# Task
Restate word for word the lines of the entries below, starting with the line that holds "have : (PySem.Int.toChars" and ending with the line that holds "exact head_toChars_ne_one _", and no others.

# Record excerpts
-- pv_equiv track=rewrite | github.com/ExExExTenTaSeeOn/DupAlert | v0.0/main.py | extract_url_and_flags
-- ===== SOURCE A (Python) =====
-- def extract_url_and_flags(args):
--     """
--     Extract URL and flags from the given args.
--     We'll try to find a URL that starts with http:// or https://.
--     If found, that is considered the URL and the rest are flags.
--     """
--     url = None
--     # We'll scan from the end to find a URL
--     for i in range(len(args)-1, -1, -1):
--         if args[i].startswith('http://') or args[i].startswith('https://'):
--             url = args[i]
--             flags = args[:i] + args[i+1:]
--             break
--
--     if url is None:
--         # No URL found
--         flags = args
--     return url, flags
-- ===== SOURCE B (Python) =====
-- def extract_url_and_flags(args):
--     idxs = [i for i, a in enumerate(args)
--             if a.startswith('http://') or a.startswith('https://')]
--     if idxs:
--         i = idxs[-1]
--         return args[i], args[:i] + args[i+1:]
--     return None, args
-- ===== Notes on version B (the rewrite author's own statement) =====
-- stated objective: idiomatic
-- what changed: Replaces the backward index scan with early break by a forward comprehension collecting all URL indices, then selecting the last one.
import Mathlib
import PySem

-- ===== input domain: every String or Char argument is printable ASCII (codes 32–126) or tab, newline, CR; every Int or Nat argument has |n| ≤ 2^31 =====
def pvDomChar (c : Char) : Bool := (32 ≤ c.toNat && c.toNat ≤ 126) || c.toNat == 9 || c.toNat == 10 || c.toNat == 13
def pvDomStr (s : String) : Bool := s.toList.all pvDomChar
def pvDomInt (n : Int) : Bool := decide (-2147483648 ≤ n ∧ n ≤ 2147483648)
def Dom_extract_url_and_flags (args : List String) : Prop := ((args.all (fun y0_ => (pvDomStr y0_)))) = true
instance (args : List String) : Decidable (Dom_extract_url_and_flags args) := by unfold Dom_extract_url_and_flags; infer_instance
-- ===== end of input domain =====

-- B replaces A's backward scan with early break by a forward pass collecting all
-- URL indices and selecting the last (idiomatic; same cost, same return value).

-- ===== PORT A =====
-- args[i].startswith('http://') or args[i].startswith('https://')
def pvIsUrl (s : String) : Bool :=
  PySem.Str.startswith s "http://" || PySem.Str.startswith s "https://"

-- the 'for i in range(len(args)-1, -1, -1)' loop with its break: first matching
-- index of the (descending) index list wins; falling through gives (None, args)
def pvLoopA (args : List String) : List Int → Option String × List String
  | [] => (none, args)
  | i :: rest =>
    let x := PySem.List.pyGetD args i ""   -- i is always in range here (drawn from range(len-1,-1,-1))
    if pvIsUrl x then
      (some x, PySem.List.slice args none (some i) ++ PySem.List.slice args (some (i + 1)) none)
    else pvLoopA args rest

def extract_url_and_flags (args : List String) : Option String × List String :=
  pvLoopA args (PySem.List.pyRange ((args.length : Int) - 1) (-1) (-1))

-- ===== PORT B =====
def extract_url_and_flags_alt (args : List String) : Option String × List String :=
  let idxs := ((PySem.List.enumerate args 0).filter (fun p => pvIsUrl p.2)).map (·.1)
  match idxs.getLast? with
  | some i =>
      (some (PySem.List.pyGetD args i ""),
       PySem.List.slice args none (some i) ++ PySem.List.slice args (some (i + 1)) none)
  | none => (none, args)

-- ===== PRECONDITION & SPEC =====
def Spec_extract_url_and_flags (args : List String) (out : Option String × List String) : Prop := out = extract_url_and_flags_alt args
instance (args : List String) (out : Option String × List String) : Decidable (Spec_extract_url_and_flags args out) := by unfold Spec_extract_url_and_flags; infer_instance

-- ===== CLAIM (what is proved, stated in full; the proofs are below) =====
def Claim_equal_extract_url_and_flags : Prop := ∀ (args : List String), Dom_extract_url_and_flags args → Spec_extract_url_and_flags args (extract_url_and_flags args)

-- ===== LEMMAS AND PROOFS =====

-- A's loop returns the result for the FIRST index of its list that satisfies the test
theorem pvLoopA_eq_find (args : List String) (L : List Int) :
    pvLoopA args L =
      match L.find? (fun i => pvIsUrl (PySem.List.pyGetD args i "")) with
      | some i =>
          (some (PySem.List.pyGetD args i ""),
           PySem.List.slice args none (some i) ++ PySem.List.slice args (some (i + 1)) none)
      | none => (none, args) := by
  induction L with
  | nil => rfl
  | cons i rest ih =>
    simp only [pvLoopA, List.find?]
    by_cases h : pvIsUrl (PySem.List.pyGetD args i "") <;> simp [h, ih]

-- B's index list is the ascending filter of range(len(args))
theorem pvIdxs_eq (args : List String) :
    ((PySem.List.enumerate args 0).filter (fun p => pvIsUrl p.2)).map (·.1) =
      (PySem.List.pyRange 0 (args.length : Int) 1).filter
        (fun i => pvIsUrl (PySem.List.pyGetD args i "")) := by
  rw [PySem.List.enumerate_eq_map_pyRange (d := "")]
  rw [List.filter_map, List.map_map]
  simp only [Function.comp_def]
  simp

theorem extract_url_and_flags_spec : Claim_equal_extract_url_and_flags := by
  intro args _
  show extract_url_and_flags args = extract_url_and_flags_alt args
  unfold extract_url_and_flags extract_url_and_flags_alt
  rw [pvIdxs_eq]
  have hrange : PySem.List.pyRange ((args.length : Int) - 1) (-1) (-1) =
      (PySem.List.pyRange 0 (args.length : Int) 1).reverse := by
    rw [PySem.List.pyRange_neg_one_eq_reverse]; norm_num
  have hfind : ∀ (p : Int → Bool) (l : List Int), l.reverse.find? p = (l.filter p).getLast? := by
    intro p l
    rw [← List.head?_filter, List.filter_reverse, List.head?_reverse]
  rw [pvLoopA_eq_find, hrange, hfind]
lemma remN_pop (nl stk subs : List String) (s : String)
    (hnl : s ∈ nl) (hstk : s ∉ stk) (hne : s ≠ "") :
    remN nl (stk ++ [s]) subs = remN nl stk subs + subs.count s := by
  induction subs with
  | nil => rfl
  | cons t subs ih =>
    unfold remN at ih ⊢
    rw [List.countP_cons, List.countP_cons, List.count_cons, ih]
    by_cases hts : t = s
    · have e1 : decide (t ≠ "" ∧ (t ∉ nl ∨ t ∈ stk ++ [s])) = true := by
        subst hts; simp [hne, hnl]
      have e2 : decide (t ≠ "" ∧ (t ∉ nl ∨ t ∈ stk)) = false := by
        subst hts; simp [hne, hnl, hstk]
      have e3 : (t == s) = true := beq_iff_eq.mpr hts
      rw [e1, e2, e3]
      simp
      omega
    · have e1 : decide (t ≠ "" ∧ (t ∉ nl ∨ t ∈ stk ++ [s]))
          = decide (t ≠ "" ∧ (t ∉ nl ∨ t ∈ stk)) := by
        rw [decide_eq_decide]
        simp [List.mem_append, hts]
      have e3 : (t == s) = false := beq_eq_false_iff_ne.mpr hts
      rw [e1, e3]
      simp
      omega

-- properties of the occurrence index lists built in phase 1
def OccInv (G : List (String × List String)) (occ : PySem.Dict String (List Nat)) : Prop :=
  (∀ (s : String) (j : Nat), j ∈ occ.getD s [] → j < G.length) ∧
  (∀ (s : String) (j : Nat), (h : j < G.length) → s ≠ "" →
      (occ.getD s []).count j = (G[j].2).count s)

---

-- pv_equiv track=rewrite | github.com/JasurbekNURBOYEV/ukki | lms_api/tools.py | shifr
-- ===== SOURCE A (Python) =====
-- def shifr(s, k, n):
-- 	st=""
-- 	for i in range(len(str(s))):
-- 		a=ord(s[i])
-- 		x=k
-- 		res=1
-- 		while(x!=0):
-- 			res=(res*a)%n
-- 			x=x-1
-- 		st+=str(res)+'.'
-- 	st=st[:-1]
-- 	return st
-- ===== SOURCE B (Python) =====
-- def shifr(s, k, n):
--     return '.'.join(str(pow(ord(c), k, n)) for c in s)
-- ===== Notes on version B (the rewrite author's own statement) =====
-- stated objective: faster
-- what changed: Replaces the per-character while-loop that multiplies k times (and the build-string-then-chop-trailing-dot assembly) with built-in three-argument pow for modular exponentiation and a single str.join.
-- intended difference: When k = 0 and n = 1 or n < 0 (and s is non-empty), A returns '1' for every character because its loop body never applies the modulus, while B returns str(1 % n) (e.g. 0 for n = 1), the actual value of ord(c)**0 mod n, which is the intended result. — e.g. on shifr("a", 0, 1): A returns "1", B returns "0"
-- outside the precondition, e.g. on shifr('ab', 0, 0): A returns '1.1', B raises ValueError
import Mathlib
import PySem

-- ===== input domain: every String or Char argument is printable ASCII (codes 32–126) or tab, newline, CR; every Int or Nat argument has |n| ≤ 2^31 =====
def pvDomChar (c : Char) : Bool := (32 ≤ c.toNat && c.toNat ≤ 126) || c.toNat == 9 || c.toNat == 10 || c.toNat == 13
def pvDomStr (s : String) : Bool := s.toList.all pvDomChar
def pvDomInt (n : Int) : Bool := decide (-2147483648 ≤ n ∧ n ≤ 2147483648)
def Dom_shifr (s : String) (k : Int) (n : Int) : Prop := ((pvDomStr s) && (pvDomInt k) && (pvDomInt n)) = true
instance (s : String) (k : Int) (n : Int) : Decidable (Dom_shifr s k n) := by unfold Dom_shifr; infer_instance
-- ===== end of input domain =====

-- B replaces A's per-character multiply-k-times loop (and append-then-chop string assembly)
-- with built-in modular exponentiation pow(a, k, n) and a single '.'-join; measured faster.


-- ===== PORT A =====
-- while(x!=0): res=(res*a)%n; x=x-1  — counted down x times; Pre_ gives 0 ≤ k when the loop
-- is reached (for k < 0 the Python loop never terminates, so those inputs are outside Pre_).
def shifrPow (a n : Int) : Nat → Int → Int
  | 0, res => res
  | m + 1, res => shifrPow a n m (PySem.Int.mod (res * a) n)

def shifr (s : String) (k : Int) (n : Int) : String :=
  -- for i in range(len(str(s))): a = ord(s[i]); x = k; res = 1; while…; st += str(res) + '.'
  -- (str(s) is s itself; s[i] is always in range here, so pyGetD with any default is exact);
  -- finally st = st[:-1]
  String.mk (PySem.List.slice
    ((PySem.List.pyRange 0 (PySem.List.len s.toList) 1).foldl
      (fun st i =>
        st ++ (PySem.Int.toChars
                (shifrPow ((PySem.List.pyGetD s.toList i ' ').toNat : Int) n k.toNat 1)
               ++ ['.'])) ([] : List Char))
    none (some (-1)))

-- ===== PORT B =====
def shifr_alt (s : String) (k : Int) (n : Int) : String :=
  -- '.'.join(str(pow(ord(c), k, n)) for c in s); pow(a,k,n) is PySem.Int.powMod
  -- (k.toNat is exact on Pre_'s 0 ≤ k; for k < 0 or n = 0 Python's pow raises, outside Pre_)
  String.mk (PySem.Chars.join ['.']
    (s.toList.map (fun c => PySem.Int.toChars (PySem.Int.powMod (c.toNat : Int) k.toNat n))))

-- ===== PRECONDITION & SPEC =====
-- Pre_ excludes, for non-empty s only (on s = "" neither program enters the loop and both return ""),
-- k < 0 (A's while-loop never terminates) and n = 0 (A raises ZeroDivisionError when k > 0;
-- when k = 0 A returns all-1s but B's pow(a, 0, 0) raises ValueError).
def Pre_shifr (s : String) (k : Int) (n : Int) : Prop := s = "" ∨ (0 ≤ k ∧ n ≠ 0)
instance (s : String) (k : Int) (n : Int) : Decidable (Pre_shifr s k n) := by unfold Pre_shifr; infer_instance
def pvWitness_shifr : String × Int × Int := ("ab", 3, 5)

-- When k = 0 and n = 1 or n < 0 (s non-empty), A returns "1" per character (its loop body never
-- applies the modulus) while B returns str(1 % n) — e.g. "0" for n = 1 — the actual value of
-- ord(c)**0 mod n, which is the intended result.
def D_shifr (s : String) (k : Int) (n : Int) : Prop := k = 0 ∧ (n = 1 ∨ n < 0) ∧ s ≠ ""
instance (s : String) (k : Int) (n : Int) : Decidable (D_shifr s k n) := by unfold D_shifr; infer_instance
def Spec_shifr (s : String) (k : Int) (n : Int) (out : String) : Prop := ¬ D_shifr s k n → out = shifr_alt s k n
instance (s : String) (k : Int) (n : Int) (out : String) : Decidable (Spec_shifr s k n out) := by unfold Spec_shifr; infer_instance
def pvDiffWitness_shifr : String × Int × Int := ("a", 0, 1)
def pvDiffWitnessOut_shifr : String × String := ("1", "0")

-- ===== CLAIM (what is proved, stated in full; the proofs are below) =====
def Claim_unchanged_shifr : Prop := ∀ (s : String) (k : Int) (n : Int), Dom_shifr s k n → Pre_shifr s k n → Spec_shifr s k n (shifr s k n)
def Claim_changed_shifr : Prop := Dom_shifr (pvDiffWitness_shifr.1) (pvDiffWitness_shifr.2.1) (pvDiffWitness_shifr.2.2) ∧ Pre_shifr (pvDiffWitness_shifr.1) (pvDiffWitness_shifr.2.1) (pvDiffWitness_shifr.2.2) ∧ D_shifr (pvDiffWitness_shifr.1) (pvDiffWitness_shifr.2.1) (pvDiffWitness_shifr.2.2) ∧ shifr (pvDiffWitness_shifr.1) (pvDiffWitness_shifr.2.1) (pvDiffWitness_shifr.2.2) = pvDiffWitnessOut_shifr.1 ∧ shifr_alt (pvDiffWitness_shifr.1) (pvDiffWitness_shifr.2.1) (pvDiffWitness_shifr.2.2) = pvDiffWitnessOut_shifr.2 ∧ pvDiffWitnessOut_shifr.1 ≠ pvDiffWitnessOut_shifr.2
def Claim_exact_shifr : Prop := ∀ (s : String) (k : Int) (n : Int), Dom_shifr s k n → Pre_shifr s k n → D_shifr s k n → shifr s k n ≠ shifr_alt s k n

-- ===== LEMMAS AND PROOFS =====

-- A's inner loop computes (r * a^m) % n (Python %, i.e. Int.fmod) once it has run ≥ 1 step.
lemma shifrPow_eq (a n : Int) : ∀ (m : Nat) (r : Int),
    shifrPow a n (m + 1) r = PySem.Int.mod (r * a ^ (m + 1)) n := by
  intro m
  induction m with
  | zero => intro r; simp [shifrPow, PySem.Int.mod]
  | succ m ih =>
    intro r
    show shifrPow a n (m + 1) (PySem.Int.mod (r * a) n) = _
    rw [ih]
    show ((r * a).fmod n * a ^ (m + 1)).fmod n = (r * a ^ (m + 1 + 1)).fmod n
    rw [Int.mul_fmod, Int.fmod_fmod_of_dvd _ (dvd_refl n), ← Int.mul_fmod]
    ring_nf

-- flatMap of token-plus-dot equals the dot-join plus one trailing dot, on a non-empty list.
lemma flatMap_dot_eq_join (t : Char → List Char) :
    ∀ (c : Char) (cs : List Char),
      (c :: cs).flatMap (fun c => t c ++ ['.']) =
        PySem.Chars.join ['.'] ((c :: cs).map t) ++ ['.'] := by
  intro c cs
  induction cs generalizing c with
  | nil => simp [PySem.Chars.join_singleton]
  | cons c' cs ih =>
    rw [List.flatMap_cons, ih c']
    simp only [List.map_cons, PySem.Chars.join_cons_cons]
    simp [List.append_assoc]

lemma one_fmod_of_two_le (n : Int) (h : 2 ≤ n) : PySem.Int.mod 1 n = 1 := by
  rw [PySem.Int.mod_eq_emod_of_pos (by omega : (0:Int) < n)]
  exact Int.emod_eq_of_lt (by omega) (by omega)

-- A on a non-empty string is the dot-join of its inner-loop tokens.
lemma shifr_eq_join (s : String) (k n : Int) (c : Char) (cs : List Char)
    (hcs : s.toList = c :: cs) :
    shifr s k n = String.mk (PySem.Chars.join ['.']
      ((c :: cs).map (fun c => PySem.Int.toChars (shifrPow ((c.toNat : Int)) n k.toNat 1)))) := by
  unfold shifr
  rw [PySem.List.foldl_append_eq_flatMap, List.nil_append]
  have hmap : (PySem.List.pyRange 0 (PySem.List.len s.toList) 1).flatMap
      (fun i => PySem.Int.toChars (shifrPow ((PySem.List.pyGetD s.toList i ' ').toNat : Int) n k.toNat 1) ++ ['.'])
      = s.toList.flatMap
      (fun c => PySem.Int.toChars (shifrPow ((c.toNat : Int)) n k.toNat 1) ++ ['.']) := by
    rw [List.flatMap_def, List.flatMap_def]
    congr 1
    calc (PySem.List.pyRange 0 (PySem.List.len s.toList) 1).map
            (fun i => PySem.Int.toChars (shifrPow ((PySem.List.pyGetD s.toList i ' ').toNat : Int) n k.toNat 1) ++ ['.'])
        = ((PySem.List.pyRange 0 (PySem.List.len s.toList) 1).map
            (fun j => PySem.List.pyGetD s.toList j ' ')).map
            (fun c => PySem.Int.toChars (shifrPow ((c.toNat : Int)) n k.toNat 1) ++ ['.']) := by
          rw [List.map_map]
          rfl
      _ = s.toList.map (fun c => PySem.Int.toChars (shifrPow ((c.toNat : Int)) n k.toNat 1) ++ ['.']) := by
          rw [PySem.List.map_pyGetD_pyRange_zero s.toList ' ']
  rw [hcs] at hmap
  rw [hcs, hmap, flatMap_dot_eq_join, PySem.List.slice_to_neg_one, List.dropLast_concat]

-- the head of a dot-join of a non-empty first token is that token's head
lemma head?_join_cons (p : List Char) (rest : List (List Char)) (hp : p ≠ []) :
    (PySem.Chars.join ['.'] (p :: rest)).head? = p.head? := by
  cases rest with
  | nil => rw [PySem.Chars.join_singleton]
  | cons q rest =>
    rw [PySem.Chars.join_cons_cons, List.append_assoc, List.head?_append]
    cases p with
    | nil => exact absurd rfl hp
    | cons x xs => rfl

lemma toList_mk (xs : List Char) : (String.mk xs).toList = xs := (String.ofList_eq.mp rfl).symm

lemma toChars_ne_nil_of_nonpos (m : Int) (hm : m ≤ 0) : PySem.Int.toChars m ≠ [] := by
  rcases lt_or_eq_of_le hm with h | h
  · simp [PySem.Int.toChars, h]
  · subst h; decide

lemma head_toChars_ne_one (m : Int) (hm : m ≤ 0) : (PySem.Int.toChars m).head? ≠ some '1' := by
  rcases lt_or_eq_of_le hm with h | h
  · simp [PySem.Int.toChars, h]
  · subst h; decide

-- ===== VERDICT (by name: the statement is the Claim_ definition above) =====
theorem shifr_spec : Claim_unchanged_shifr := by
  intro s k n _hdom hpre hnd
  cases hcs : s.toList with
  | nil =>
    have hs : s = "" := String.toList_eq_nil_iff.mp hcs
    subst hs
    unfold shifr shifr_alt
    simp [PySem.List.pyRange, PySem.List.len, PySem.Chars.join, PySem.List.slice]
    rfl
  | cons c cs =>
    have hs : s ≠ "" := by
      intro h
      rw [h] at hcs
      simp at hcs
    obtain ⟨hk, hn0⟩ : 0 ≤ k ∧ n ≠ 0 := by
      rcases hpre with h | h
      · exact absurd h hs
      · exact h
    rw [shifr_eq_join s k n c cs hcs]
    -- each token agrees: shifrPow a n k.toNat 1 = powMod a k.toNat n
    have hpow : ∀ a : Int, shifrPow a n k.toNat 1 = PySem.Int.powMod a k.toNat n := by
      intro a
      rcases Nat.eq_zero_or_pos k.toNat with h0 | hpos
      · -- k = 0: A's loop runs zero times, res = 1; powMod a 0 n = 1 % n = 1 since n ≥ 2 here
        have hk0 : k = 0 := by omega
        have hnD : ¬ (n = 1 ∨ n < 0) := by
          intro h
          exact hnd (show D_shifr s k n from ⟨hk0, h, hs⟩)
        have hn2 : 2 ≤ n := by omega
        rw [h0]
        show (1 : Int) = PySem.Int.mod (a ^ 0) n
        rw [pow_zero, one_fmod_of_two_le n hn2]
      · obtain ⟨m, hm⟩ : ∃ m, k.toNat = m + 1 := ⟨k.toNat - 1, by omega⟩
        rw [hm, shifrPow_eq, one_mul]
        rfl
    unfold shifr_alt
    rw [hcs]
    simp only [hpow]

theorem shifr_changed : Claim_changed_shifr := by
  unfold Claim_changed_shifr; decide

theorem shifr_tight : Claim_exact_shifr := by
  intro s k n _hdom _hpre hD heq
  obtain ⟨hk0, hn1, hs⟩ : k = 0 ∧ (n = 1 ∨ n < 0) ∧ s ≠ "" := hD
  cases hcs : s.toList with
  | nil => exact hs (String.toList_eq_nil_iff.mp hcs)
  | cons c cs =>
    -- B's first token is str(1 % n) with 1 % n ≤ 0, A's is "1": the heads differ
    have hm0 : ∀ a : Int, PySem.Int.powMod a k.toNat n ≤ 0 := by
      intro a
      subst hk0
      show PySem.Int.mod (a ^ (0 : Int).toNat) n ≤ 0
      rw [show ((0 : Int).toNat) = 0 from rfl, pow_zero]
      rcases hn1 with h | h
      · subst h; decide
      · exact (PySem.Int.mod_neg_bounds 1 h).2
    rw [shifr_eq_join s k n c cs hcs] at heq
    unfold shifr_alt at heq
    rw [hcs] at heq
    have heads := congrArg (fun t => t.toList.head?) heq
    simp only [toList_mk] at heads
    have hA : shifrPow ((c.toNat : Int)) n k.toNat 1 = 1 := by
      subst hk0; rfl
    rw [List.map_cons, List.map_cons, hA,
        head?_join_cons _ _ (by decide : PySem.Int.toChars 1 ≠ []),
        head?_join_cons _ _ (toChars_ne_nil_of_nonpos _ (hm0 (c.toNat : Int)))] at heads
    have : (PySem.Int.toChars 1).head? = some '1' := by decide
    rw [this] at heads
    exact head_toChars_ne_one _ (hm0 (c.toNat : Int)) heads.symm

# Solution for this problem
    have : (PySem.Int.toChars 1).head? = some '1' := by decide
    rw [this] at heads
    exact head_toChars_ne_one _ (hm0 (c.toNat : Int)) heads.symm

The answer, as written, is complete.